THE PROBLEM:
Using the data beneath this instruction, retype only the lines from the one that contains "simpa using PySem.List.slice_natCast_add" down to the one that contains "by exact_mod_cast h", both included, exactly as they appear.

STUDY MATERIAL:

-- structural description of Python's str.split on a single-char separator
def hsplit (s : Char) : List Char → List Char → List (List Char)
  | pre, [] => [pre]
  | pre, c :: rest => if c = s then pre :: hsplit s [] rest else hsplit s (pre ++ [c]) rest

-- big-endian base-256 value, the common meaning of both word encoders
def msb : List Char → Int
  | [] => 0
  | c :: w => (c.toNat : Int) * 256 ^ w.length + msb w

-- the coupling invariant between A's state (tw, lwb) and B's state (words, cur, prev)
def R (a : List Char × List Char) (b : List (List Char) × List Char × Int) : Prop :=
  PySem.List.pyGetD a.1 (-1) ' ' = reprc b.2.2 ∧
  a.2 = pvSep :: joinS (segsOf b.1 b.2.1) ∧
  (∀ w ∈ b.1, w ≠ []) ∧ (∀ w ∈ b.1, pvSep ∉ w) ∧ pvSep ∉ b.2.1 ∧
  (b.2.2 = -1 ∨ b.2.2 = 0 ∨ b.2.2 = 1 ∨ b.2.2 = 2 ∨ b.2.2 = 4) ∧
  (b.2.2 = -1 → b.2.1 = []) ∧ (b.2.2 ≠ -1 → b.2.1 ≠ [])

theorem key_eq (c : Char) : key_for_val (c.toNat : Int) = reprc (pvCtype c) := by
  have hrange : ∀ (a : Int) (k : Nat) (n : Int),
      (n ∈ (List.range k).map (fun i : Nat => a + (i : Int))) ↔ (a ≤ n ∧ n < a + k) := by
    intro a k n
    simp only [List.mem_map]
    constructor
    · rintro ⟨i, hi, e⟩; rw [List.mem_range] at hi; omega
    · intro h
      refine ⟨(n - a).toNat, ?_, by omega⟩
      rw [List.mem_range]; omega
  simp only [key_for_val, charTypes, key_for_val_go, typesIndex, List.lookup,
    List.mem_append, hrange, List.mem_cons, List.not_mem_nil]
  simp only [pvCtype, reprc]
  norm_num
  split_ifs <;> try rfl
  all_goals try omega


theorem joinS_snoc (segs : List (List Char)) (w : List Char) :
    joinS (segs ++ [w]) = joinS segs ++ pvSep :: w := by
  simp [joinS]

theorem Rappend (tw lwb : List Char) (words : List (List Char)) (cur : List Char) (c : Char)
    (t : Int) (hcsep : c ≠ pvSep)
    (h2 : lwb = pvSep :: joinS (segsOf words cur))
    (h3 : ∀ w ∈ words, w ≠ []) (h4 : ∀ w ∈ words, pvSep ∉ w) (h5 : pvSep ∉ cur)
    (hcur : cur ≠ []) (ht : t = 0 ∨ t = 1 ∨ t = 2 ∨ t = 4) :
    R (tw ++ [reprc t], lwb ++ [c]) (words, cur ++ [c], t) := by
  refine ⟨PySem.List.pyGetD_neg_one_append_singleton tw (reprc t) ' ', ?_, h3, h4, ?_, ?_, ?_, ?_⟩
  · rw [h2]
    simp only [segsOf, if_pos hcur, if_pos (by simp : cur ++ [c] ≠ [])]
    rw [joinS_snoc, joinS_snoc]
    simp
  · simp only [List.mem_append, List.mem_singleton]
    rintro (h | h)
    · exact h5 h
    · exact hcsep h.symm
  · tauto
  · intro e; subst e; rcases ht with h | h | h | h <;> norm_num at h
  · intro _; simp
-- pv_equiv track=rewrite | github.com/3dyuval/keyboards-firmware | scripts/format_keymap.py | calculate_global_widths
-- ===== SOURCE A (Python) =====
-- def calculate_global_widths(all_bindings_blocks):
--     """Calculate maximum column widths across all layers"""
--     global_max_widths = []
--
--     for col in range(12):  # Corne has 12 columns
--         max_width = 0
--         for prefix, bindings, suffix in all_bindings_blocks:
--             if len(bindings) >= 42:  # Standard Corne layout
--                 # Check all 3 main rows for this column
--                 for row in range(3):
--                     key_idx = row * 12 + col
--                     if key_idx < len(bindings):
--                         max_width = max(max_width, len(bindings[key_idx]))
--         # Add extra spacing between keys (increased for long function layer bindings)
--         global_max_widths.append(max_width + 4)
--
--     return global_max_widths
-- ===== SOURCE B (Python) =====
-- def calculate_global_widths(all_bindings_blocks):
--     """Calculate maximum column widths across all layers (rows-slice + transpose)"""
--     rows = [bindings[start:start + 12]
--             for _, bindings, _ in all_bindings_blocks
--             if len(bindings) >= 42
--             for start in (0, 12, 24)]
--     columns = zip(*rows) if rows else [()] * 12
--     return [max(map(len, column), default=0) + 4 for column in columns]
-- ===== Notes on version B (the rewrite author's own statement) =====
-- stated objective: idiomatic
-- what changed: Instead of A's 12 per-column rescans with nested row/index loops and bound checks, B slices each qualifying layer into its 3 key rows, transposes the row lists with zip(*rows), and takes max(map(len, column), default=0)+4 per transposed column.
import Mathlib
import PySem

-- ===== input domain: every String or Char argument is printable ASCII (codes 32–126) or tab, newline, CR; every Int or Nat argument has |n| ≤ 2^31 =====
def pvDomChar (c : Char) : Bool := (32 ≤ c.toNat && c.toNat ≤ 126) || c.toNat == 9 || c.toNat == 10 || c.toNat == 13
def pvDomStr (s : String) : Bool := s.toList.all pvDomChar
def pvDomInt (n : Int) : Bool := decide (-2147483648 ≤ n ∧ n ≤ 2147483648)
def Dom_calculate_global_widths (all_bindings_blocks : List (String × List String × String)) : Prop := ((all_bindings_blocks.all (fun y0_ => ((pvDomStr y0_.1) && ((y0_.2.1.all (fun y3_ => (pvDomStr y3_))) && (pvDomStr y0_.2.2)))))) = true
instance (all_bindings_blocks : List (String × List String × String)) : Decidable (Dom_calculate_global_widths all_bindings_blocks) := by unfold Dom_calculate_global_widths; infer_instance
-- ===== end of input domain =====

-- B replaces A's nested index loops by slicing each qualifying layer into its 3 key rows, transposing with zip, and taking the max length per transposed column (alternative decomposition, same cost).

-- ===== PORT A =====
-- `len(bindings[key_idx])`: the guard `key_idx < len(bindings)` makes the index in range, so `.getD ""` is never taken.
def calculate_global_widths (all_bindings_blocks : List (String × List String × String)) : List Int :=
  (PySem.List.pyRange 0 12 1).foldl (fun global_max_widths col =>
    let max_width : Int := all_bindings_blocks.foldl (fun max_width blk =>
      let bindings := blk.2.1
      if (42 : Int) ≤ (bindings.length : Int) then
        (PySem.List.pyRange 0 3 1).foldl (fun max_width row =>
          let key_idx := row * 12 + col
          if key_idx < (bindings.length : Int) then
            max max_width (PySem.Str.len ((PySem.List.pyGet? bindings key_idx).getD ""))
          else max_width) max_width
      else max_width) 0
    global_max_widths ++ [max_width + 4]) []

-- ===== PORT B =====
-- `zip(*rows)` ported as its characterization: the j-th elements of every row, for j below the shortest row length.
def pyZipStar (rows : List (List String)) : List (List String) :=
  match rows with
  | [] => []
  | r0 :: rest =>
      (List.range (rest.foldl (fun m r => min m r.length) r0.length)).map
        (fun j => (r0 :: rest).map (fun r => r.getD j ""))

-- `max(map(len, column), default=0)` is PySem.List.maxD over the lengths with identity key.
def calculate_global_widths_alt (all_bindings_blocks : List (String × List String × String)) : List Int :=
  let rows : List (List String) := all_bindings_blocks.flatMap (fun blk =>
    if (42 : Int) ≤ (blk.2.1.length : Int) then
      ([0, 12, 24] : List Int).map (fun start =>
        PySem.List.slice blk.2.1 (some start) (some (start + 12)))
    else [])
  let columns : List (List String) :=
    if rows.isEmpty then List.replicate 12 [] else pyZipStar rows
  columns.map (fun column =>
    PySem.List.maxD (column.map PySem.Str.len) (fun x => x) 0 + 4)

-- ===== PRECONDITION & SPEC =====
def Spec_calculate_global_widths (all_bindings_blocks : List (String × List String × String)) (out : List Int) : Prop := out = calculate_global_widths_alt all_bindings_blocks
instance (all_bindings_blocks : List (String × List String × String)) (out : List Int) : Decidable (Spec_calculate_global_widths all_bindings_blocks out) := by unfold Spec_calculate_global_widths; infer_instance

-- ===== CLAIM =====
def Claim_equal_calculate_global_widths : Prop := ∀ (all_bindings_blocks : List (String × List String × String)), Dom_calculate_global_widths all_bindings_blocks → Spec_calculate_global_widths all_bindings_blocks (calculate_global_widths all_bindings_blocks)

-- ===== LEMMAS AND PROOFS =====

-- length of key string i of a block (leaf expression of A's port)
def pvL (bindings : List String) (i : Int) : Int :=
  PySem.Str.len ((PySem.List.pyGet? bindings i).getD "")

-- A's per-block step for one column
def pvStepA (col : Int) (max_width : Int) (blk : String × List String × String) : Int :=
  let bindings := blk.2.1
  if (42 : Int) ≤ (bindings.length : Int) then
    (PySem.List.pyRange 0 3 1).foldl (fun max_width row =>
      let key_idx := row * 12 + col
      if key_idx < (bindings.length : Int) then
        max max_width (pvL bindings key_idx)
      else max_width) max_width
  else max_width

-- B's per-block row list
def pvRowsOf (blk : String × List String × String) : List (List String) :=
  if (42 : Int) ≤ (blk.2.1.length : Int) then
    ([0, 12, 24] : List Int).map (fun start =>
      PySem.List.slice blk.2.1 (some start) (some (start + 12)))
  else []

lemma pvStepA_closed (col max_width : Int) (blk : String × List String × String)
    (h0 : 0 ≤ col) (h1 : col ≤ 11) (h : (42 : Int) ≤ (blk.2.1.length : Int)) :
    pvStepA col max_width blk =
      max (max (max max_width (pvL blk.2.1 (0 * 12 + col))) (pvL blk.2.1 (1 * 12 + col)))
        (pvL blk.2.1 (2 * 12 + col)) := by
  simp only [pvStepA, if_pos h, show PySem.List.pyRange 0 3 1 = [0, 1, 2] from rfl, List.foldl]
  rw [if_pos (by omega), if_pos (by omega), if_pos (by omega)]

lemma pvRowsOf_qual (blk : String × List String × String)
    (h : (42 : Int) ≤ (blk.2.1.length : Int)) :
    pvRowsOf blk = [blk.2.1.take 12, (blk.2.1.drop 12).take 12, (blk.2.1.drop 24).take 12] := by
  have e : ∀ s : Nat, PySem.List.slice blk.2.1 (some ((s : Nat) : Int)) (some (((s : Nat) : Int) + 12))
      = (blk.2.1.drop s).take 12 := by
    intro s
    simpa using PySem.List.slice_natCast_add blk.2.1 s 12
  have e0 := e 0; have e12 := e 12; have e24 := e 24
  norm_num at e0 e12 e24
  simp [pvRowsOf, e0, e12, e24]
  exact_mod_cast h

lemma pv_row_len (blocks : List (String × List String × String)) (r : List String)
    (hr : r ∈ blocks.flatMap pvRowsOf) : r.length = 12 := by
  obtain ⟨blk, _, hmem⟩ := List.mem_flatMap.mp hr
  by_cases h : (42 : Int) ≤ (blk.2.1.length : Int)
  · have hlen : 42 ≤ blk.2.1.length := by exact_mod_cast h
    rw [pvRowsOf_qual blk h] at hmem
    simp only [List.mem_cons, List.not_mem_nil, or_false] at hmem
    rcases hmem with h1 | h1 | h1 <;> subst h1 <;>
      simp [List.length_take, List.length_drop] <;> omega
  · rw [pvRowsOf, if_neg h] at hmem
    exact absurd hmem (List.not_mem_nil)

lemma pv_minfold (rest : List (List String)) (h : ∀ r ∈ rest, r.length = 12) :
    rest.foldl (fun m r => min m r.length) 12 = 12 := by
  induction rest with
  | nil => rfl
  | cons r rs ih =>
    rw [List.foldl_cons, h r (by simp), min_self]
    exact ih (fun r' hr' => h r' (by simp [hr']))

lemma pv_zipStar (r0 : List String) (rest : List (List String))
    (h : ∀ r ∈ r0 :: rest, r.length = 12) :
    pyZipStar (r0 :: rest)
      = (List.range 12).map (fun j => (r0 :: rest).map (fun r => r.getD j "")) := by
  have h0 : r0.length = 12 := h r0 (by simp)
  have hmin : rest.foldl (fun m r => min m r.length) r0.length = 12 := by
    rw [h0]; exact pv_minfold rest (fun r hr => h r (by simp [hr]))
  simp [pyZipStar, hmin]

lemma pv_take_drop_getD (bs : List String) (s j : Nat) (hj : j < 12) :
    ((bs.drop s).take 12).getD j "" = bs.getD (s + j) "" := by
  simp [List.getD_eq_getElem?_getD, List.getElem?_drop, hj]

lemma pvL_natCast (bs : List String) (i : Nat) :
    pvL bs ((i : Nat) : Int) = PySem.Str.len (bs.getD i "") := by
  simp [pvL, PySem.List.pyGet?_natCast, List.getD_eq_getElem?_getD]

lemma pv_block_col (blk : String × List String × String) (j : Nat) (hj : j < 12) (m : Int) :
    List.foldl max m (((pvRowsOf blk).map (fun r => r.getD j "")).map PySem.Str.len)
      = pvStepA ((j : Nat) : Int) m blk := by
  by_cases h : (42 : Int) ≤ (blk.2.1.length : Int)
  · rw [pvRowsOf_qual blk h,
      pvStepA_closed ((j : Nat) : Int) m blk (by omega) (by omega) h]
    have c0 : (0 : Int) * 12 + ((j : Nat) : Int) = ((0 + j : Nat) : Int) := by push_cast; ring
    have c1 : (1 : Int) * 12 + ((j : Nat) : Int) = ((12 + j : Nat) : Int) := by push_cast; ring
    have c2 : (2 : Int) * 12 + ((j : Nat) : Int) = ((24 + j : Nat) : Int) := by push_cast; ring
    rw [c0, c1, c2, pvL_natCast, pvL_natCast, pvL_natCast]
    have d0 : blk.2.1.take 12 = (blk.2.1.drop 0).take 12 := by simp
    simp only [List.map_cons, List.map_nil, List.foldl, d0,
      pv_take_drop_getD blk.2.1 0 j hj, pv_take_drop_getD blk.2.1 12 j hj,
      pv_take_drop_getD blk.2.1 24 j hj]
  · simp only [pvRowsOf, pvStepA]
    rw [if_neg h, if_neg h]
    rfl

lemma pv_len_nonneg (s : String) : (0 : Int) ≤ PySem.Str.len s := by
  simp [PySem.Str.len_eq]

lemma pv_maxD_foldl (L : List Int) (h : ∀ x ∈ L, (0 : Int) ≤ x) :
    PySem.List.maxD L (fun x => x) 0 = L.foldl max 0 := by
  cases L with
  | nil => rfl
  | cons x t =>
    rw [PySem.List.maxD, PySem.List.max?_id_cons, Option.getD_some, List.foldl_cons,
      max_eq_right (h x (by simp))]

lemma pv_col (blocks : List (String × List String × String)) (j : Nat) (hj : j < 12) :
    blocks.foldl (pvStepA ((j : Nat) : Int)) 0
      = PySem.List.maxD (((blocks.flatMap pvRowsOf).map (fun r => r.getD j "")).map PySem.Str.len)
          (fun x => x) 0 := by
  rw [pv_maxD_foldl _ (by
    intro x hx
    simp only [List.mem_map] at hx
    obtain ⟨r, _, hr⟩ := hx
    exact hr ▸ pv_len_nonneg r)]
  rw [List.map_flatMap, List.map_flatMap, List.foldl_flatMap]
  have : (fun (acc : Int) blk => List.foldl max acc
      (((pvRowsOf blk).map (fun r => r.getD j "")).map PySem.Str.len))
      = fun acc blk => pvStepA ((j : Nat) : Int) acc blk := by
    funext acc blk; exact pv_block_col blk j hj acc
  rw [this]

lemma pv_foldl_unqual (blocks : List (String × List String × String))
    (h : ∀ blk ∈ blocks, pvRowsOf blk = []) (col m : Int) :
    blocks.foldl (pvStepA col) m = m := by
  induction blocks generalizing m with
  | nil => rfl
  | cons b bs ih =>
    have hb : pvRowsOf b = [] := h b (by simp)
    have hng : ¬ (42 : Int) ≤ (b.2.1.length : Int) := by
      intro hq; rw [pvRowsOf_qual b hq] at hb; simp at hb
    rw [List.foldl_cons, show pvStepA col m b = m from by
      simp only [pvStepA]; rw [if_neg hng]]
    exact ih (fun blk hblk => h blk (by simp [hblk])) m

-- ===== VERDICT =====
theorem calculate_global_widths_spec : Claim_equal_calculate_global_widths := by
  intro blocks _
  show calculate_global_widths blocks = calculate_global_widths_alt blocks
  have hA : calculate_global_widths blocks
      = ([0, 1, 2, 3, 4, 5, 6, 7, 8, 9, 10, 11] : List Int).map
          (fun col => blocks.foldl (pvStepA col) 0 + 4) := by
    rw [show calculate_global_widths blocks
        = (PySem.List.pyRange 0 12 1).foldl
            (fun g col => g ++ [blocks.foldl (pvStepA col) 0 + 4]) [] from rfl,
      PySem.List.foldl_append_singleton_eq_map,
      show PySem.List.pyRange 0 12 1 = [0,1,2,3,4,5,6,7,8,9,10,11] from rfl]
    simp
  have hcast : ([0, 1, 2, 3, 4, 5, 6, 7, 8, 9, 10, 11] : List Int)
      = (List.range 12).map (fun j => ((j : Nat) : Int)) := by decide
  have hA' : calculate_global_widths blocks
      = (List.range 12).map (fun j => blocks.foldl (pvStepA ((j : Nat) : Int)) 0 + 4) := by
    rw [hA, hcast, List.map_map]; rfl
  have hB : calculate_global_widths_alt blocks
      = (if (blocks.flatMap pvRowsOf).isEmpty then List.replicate 12 ([] : List String)
         else pyZipStar (blocks.flatMap pvRowsOf)).map (fun column =>
            PySem.List.maxD (column.map PySem.Str.len) (fun x => x) 0 + 4) := rfl
  by_cases hrows : blocks.flatMap pvRowsOf = []
  · have hq : ∀ blk ∈ blocks, pvRowsOf blk = [] := List.flatMap_eq_nil_iff.mp hrows
    rw [hA', hB, hrows]
    simp [pv_foldl_unqual blocks hq]
  · obtain ⟨r0, rest, hcons⟩ := List.exists_cons_of_ne_nil hrows
    have hlens : ∀ r ∈ r0 :: rest, r.length = 12 := by
      intro r hr; exact pv_row_len blocks r (hcons ▸ hr)
    rw [hA', hB, hcons, show (r0 :: rest).isEmpty = false from rfl]
    simp only [Bool.false_eq_true, if_false, pv_zipStar r0 rest hlens, List.map_map]
    apply List.map_congr_left
    intro j hj
    have hj12 : j < 12 := List.mem_range.mp hj
    have := pv_col blocks j hj12
    rw [hcons] at this
    simp only [Function.comp, this]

SOLUTION FOR THIS EXERCISE:
    simpa using PySem.List.slice_natCast_add blk.2.1 s 12
  have e0 := e 0; have e12 := e 12; have e24 := e 24
  norm_num at e0 e12 e24
  simp [pvRowsOf, e0, e12, e24]
  exact_mod_cast h

lemma pv_row_len (blocks : List (String × List String × String)) (r : List String)
    (hr : r ∈ blocks.flatMap pvRowsOf) : r.length = 12 := by
  obtain ⟨blk, _, hmem⟩ := List.mem_flatMap.mp hr
  by_cases h : (42 : Int) ≤ (blk.2.1.length : Int)
  · have hlen : 42 ≤ blk.2.1.length := by exact_mod_cast h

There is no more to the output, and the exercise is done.